"Why should I gain from his reward? I cannot give an answer. But this I know with all my heart, his wounds have paid my ransom."
This song, How Deep the Father's Love for Us, is circling in my head. Over and over and I find myself in tears. God has been opening my heart to be moved by his kindness. I remember several years ago, coming to him in such despair and brokenness, and finding sweet, gentle, whispering kindness from Him. I was an utter failure and yet, He did not condemn; he gently showed me the box I was trying to stuff him into. I had expectations of how I could be of use to Him, how a church plant "should" look, how things "ought" to be going, how my worth was measured... He freed me from the slavery of my expectations.
Then a few years later, He soothed the wounds of failure again, only this time in the context of relationship. Again, He came to me like He came to Elijah- with a still, small voice in the midst of wind, earthquake and fire. He breathed his sweet breath onto my crushed dreams and lifted my chin. What a gentle Savior. He freed me from the slavery of other's expectations.
Two weeks ago I watched a YouTube video someone had posted to Facebook. I can't find the exact one now, but I'm sure you're seen similar ones. It was a montage of acts of kindness: a disabled child making their first basket while the entire gym cheers for them, a professional athlete giving his game jersey to the severely disabled man in the wheelchair, a professional runner who tore his hamstring mid-race whose father jumped the barricade to help him finish, etc. I found myself sobbing. Sobbing. Why? Why was I so moved? It was the kindness shown to people who were utterly helpless and incapable of attaining this thing alone.
How can a YouTube video move me to tears when I can yawn when thinking about the Atonement? What greater kindness is there in the universe? I think I can gloss over God's kindness to me in Christ so easily because I don't see myself as the disabled 10 year old basketball player or the injured and weeping runner; I want to identify with the professional athlete who won the game. How quickly can I forget my brokenness?
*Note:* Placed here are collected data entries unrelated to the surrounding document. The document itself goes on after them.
-- pv_equiv track=rewrite | github.com/classicwilly/classicwilly.github.io | tools/convert_cards.py | convert_content
-- ===== SOURCE A (Python) =====
-- def convert_content(body_text, dry_run=False):
--     # Find H2 headings (lines starting with '## ')
--     lines = body_text.splitlines(True)
--     out = []
--     i = 0
--     section_count = 0
--     while i < len(lines):
--         line = lines[i]
--         if line.lstrip().startswith('## '):
--             # capture this section
--             section_count += 1
--             title = line.strip()[3:].strip()
--             capture_name = f'section_{section_count}'
--             section_lines = [line]
--             i += 1
--             while i < len(lines) and not lines[i].lstrip().startswith('## '):
--                 section_lines.append(lines[i]); i += 1
--
--             capture_block = []
--             # Use plain strings so Python doesn't try to interpret Liquid braces
--             capture_block.append("{% capture " + capture_name + " %}\n")
--             capture_block.extend(section_lines)
--             capture_block.append("{% endcapture %}\n")
--             # include: pass the capture variable as content (keep quotes safe)
--             safe_title = title.replace('"', "'")
--             include_line = '{% include card.html title="' + safe_title + '" content=' + capture_name + ' classes="checklist-card" %}\n'
--             capture_block.append(include_line)
--             out.extend(capture_block)
--         else:
--             out.append(line)
--             i += 1
--
--     return ''.join(out), section_count
-- ===== SOURCE B (Python) =====
-- def convert_content(body_text, dry_run=False):
--     # Pass 1: partition the lines into segments: a segment is a group starting
--     # at an H2 line (flagged True) or a run of non-H2 lines (flagged False).
--     lines = body_text.splitlines(True)
--
--     def is_h2(l):
--         return l.lstrip().startswith('## ')
--
--     segs = []
--     rest = lines
--     while rest:
--         j = 1
--         while j < len(rest) and not is_h2(rest[j]):
--             j += 1
--         segs.append((is_h2(rest[0]), rest[:j]))
--         rest = rest[j:]
--
--     # Pass 2: render the segments.
--     out = []
--     count = 0
--     for is_sec, group in segs:
--         if is_sec:
--             count += 1
--             name = 'section_%d' % count
--             title = group[0].strip()[3:].strip()
--             out.append('{% capture ' + name + ' %}\n')
--             out.extend(group)
--             out.append('{% endcapture %}\n')
--             out.append('{% include card.html title="' + title.replace('"', "'")
--                        + '" content=' + name + ' classes="checklist-card" %}\n')
--         else:
--             out.extend(group)
--     return ''.join(out), count
-- ===== Notes on version B (the rewrite author's own statement) =====
-- stated objective: alternative
-- what changed: A interleaves detection and output in one index-driven while loop with a nested inner while; B first partitions the lines into tagged segments (section groups vs passthrough runs) and then renders each segment in a separate pass.
import Mathlib
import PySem

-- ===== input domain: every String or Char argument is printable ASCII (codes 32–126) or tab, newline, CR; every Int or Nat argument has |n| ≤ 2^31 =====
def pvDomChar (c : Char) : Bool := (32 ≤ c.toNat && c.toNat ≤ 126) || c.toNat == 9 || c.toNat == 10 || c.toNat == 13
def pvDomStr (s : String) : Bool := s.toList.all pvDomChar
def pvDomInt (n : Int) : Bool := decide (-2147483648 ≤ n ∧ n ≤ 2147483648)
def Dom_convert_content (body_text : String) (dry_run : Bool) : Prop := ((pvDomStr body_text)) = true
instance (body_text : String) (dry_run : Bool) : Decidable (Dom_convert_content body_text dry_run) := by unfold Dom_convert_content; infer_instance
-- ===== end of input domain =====

-- B partitions the lines into tagged segments first, then renders them in a second
-- pass (objective: alternative decomposition, same O(n) cost); return values proved equal.


-- ===== PORT A =====

-- body_text.splitlines(True) (keepends), hand-ported: exact on the Dom alphabet,
-- whose only line breaks are '\n', '\r' and '\r\n'.
def pvSplitlinesKeep : List Char → List Char → List (List Char)
  | [], cur => if cur = [] then [] else [cur.reverse]
  | '\n' :: t, cur => (cur.reverse ++ ['\n']) :: pvSplitlinesKeep t []
  | '\r' :: '\n' :: t, cur => (cur.reverse ++ ['\r', '\n']) :: pvSplitlinesKeep t []
  | '\r' :: t, cur => (cur.reverse ++ ['\r']) :: pvSplitlinesKeep t []
  | c :: t, cur => pvSplitlinesKeep t (c :: cur)

-- line.lstrip().startswith('## ')
def pvIsH2 (l : List Char) : Bool :=
  PySem.Chars.startswith (PySem.Chars.lstrip l) "## ".toList

-- the {% capture %} block a section renders to (shared shape; A builds it inline, B per segment)
def pvBlock (n : Int) (group : List (List Char)) : List (List Char) :=
  let name := "section_".toList ++ PySem.Int.toChars n
  let title := PySem.Chars.strip (PySem.Chars.slice (PySem.Chars.strip (group.headD [])) (some 3) none)
  ("{% capture ".toList ++ name ++ " %}\n".toList)
    :: group
    ++ ["{% endcapture %}\n".toList,
        "{% include card.html title=\"".toList
          ++ PySem.Chars.replace title "\"".toList "'".toList
          ++ "\" content=".toList ++ name ++ " classes=\"checklist-card\" %}\n".toList]

-- inner while of A: gather the section's non-H2 lines, return (section_lines after head, rest)
def pvCollectA : List (List Char) → List (List Char) × List (List Char)
  | [] => ([], [])
  | l :: t =>
    if pvIsH2 l then ([], l :: t)
    else
      let p := pvCollectA t
      (l :: p.1, p.2)

theorem pvCollectA_snd_length_le (t : List (List Char)) : (pvCollectA t).2.length ≤ t.length := by
  induction t with
  | nil => simp [pvCollectA]
  | cons l t ih =>
    simp only [pvCollectA]
    split
    · simp
    · simpa using Nat.le_succ_of_le ih

-- outer while of A
def pvGoA : List (List Char) → Int → List (List Char) × Int
  | [], c => ([], c)
  | l :: t, c =>
    if pvIsH2 l then
      let p := pvCollectA t
      let r := pvGoA p.2 (c + 1)
      (pvBlock (c + 1) (l :: p.1) ++ r.1, r.2)
    else
      let r := pvGoA t c
      (l :: r.1, r.2)
  termination_by ls _ => ls.length
  decreasing_by
  · exact Nat.lt_succ_of_le (pvCollectA_snd_length_le t)
  · simp

def convert_content (body_text : String) (dry_run : Bool) : String × Int :=
  let lines := pvSplitlinesKeep body_text.toList []
  let r := pvGoA lines 0
  (String.ofList (PySem.Chars.join [] r.1), r.2)

-- ===== PORT B =====

-- pass 1 of B: partition into segments, tagged is-section / passthrough
def pvSegments : List (List Char) → List (Bool × List (List Char))
  | [] => []
  | l :: t =>
    (pvIsH2 l, l :: t.takeWhile (fun x => !pvIsH2 x))
      :: pvSegments (t.dropWhile (fun x => !pvIsH2 x))
  termination_by ls => ls.length
  decreasing_by
    exact Nat.lt_succ_of_le (t.length_dropWhile_le _)

-- pass 2 of B: the rendering for-loop, a fold over the segments
def pvRenderB (segs : List (Bool × List (List Char))) : List (List Char) × Int :=
  segs.foldl
    (fun acc seg =>
      if seg.1 then (acc.1 ++ pvBlock (acc.2 + 1) seg.2, acc.2 + 1)
      else (acc.1 ++ seg.2, acc.2))
    ([], 0)

def convert_content_alt (body_text : String) (dry_run : Bool) : String × Int :=
  let lines := pvSplitlinesKeep body_text.toList []
  let r := pvRenderB (pvSegments lines)
  (String.ofList (PySem.Chars.join [] r.1), r.2)

-- ===== PRECONDITION & SPEC =====
def Spec_convert_content (body_text : String) (dry_run : Bool) (out : String × Int) : Prop := out = convert_content_alt body_text dry_run
instance (body_text : String) (dry_run : Bool) (out : String × Int) : Decidable (Spec_convert_content body_text dry_run out) := by unfold Spec_convert_content; infer_instance

-- ===== CLAIM (what is proved, stated in full; the proofs are below) =====
def Claim_equal_convert_content : Prop := ∀ (body_text : String) (dry_run : Bool), Dom_convert_content body_text dry_run → Spec_convert_content body_text dry_run (convert_content body_text dry_run)

-- ===== LEMMAS AND PROOFS =====

-- recursive form of B's rendering fold
def pvRenderRec : List (Bool × List (List Char)) → Int → List (List Char) × Int
  | [], c => ([], c)
  | (true, g) :: rest, c =>
    let r := pvRenderRec rest (c + 1)
    (pvBlock (c + 1) g ++ r.1, r.2)
  | (false, g) :: rest, c =>
    let r := pvRenderRec rest c
    (g ++ r.1, r.2)

theorem pvRenderB_foldl (segs : List (Bool × List (List Char))) :
    ∀ (a : List (List Char)) (c : Int),
      segs.foldl
        (fun acc seg =>
          if seg.1 then (acc.1 ++ pvBlock (acc.2 + 1) seg.2, acc.2 + 1)
          else (acc.1 ++ seg.2, acc.2))
        (a, c)
      = (a ++ (pvRenderRec segs c).1, (pvRenderRec segs c).2) := by
  induction segs with
  | nil => simp [pvRenderRec]
  | cons seg rest ih =>
    intro a c
    obtain ⟨b, g⟩ := seg
    cases b <;> simp [pvRenderRec, ih, List.append_assoc]

theorem pvCollectA_eq (t : List (List Char)) :
    pvCollectA t = (t.takeWhile (fun x => !pvIsH2 x), t.dropWhile (fun x => !pvIsH2 x)) := by
  induction t with
  | nil => simp [pvCollectA]
  | cons l t ih =>
    simp only [pvCollectA, List.takeWhile_cons, List.dropWhile_cons]
    by_cases h : pvIsH2 l <;> simp [h, ih]

-- merging a leading non-H2 line into the first (passthrough) segment does not change the rendering
theorem pvRenderRec_merge (t : List (List Char)) (l : List Char) (c : Int) :
    pvRenderRec ((false, l :: t.takeWhile (fun x => !pvIsH2 x))
        :: pvSegments (t.dropWhile (fun x => !pvIsH2 x))) c
      = (l :: (pvRenderRec (pvSegments t) c).1, (pvRenderRec (pvSegments t) c).2) := by
  cases t with
  | nil => simp [pvRenderRec, pvSegments]
  | cons x t' =>
    by_cases h : pvIsH2 x
    · simp [h, pvRenderRec, pvSegments]
    · simp [pvSegments, h, pvRenderRec]

theorem pvGoA_eq_render : ∀ (n : Nat) (ls : List (List Char)) (c : Int), ls.length ≤ n →
    pvGoA ls c = pvRenderRec (pvSegments ls) c := by
  intro n
  induction n with
  | zero =>
    intro ls c h
    have : ls = [] := List.eq_nil_of_length_eq_zero (Nat.le_zero.mp h)
    simp [this, pvGoA, pvSegments, pvRenderRec]
  | succ n ih =>
    intro ls c h
    cases ls with
    | nil => simp [pvGoA, pvSegments, pvRenderRec]
    | cons l t =>
      by_cases hl : pvIsH2 l
      · have hlen : (t.dropWhile (fun x => !pvIsH2 x)).length ≤ n := by
          have := t.length_dropWhile_le (fun x => !pvIsH2 x)
          simp at h; omega
        simp only [pvGoA, hl, if_pos, pvCollectA_eq]
        rw [ih _ _ hlen]
        simp [pvSegments, hl, pvRenderRec]
      · have hlen : t.length ≤ n := by simp at h; omega
        have hl' : pvIsH2 l = false := by simp [hl]
        simp only [pvGoA, hl]
        rw [if_neg (by simp [hl]), ih _ _ hlen, pvSegments, hl', pvRenderRec_merge]

-- ===== VERDICT (by name: the statement is the Claim_ definition above) =====
theorem convert_content_spec : Claim_equal_convert_content := by
  intro body_text dry_run _
  unfold Spec_convert_content convert_content convert_content_alt pvRenderB
  dsimp only
  rw [pvGoA_eq_render (pvSplitlinesKeep body_text.toList []).length _ _ le_rfl,
      pvRenderB_foldl]
  simp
How easily do I slip back into the slavery of functioning out of my measly strength...
And yet,
He is kind to me. He knows my ineptitude. He knows my complete inability to make the basket on the first, second, third try. He sees my weakness and brokenness and He did something so far beyond running across the field to give me His game jersey. He took on my weakness and suffered alongside me. What other god in the history of the world has so identified with his people in their pain? None.
May His eternal kindness always bring tears to my eyes. Tears of gratitude and joy. Tears of relief and humility. May His kindness to me pour out of me into the broken and hurt people around me. May He remind me of my freedom, "It is for freedom Christ has set us free; stand firm therefore, and do not submit again to a yoke of slavery." Gal 5:1.
1 comment:
It seems to me that you relate to the people in the video clip because you see God's love reflected in their kindness, and your tears at the beginning of the blog demonstrate that understanding too.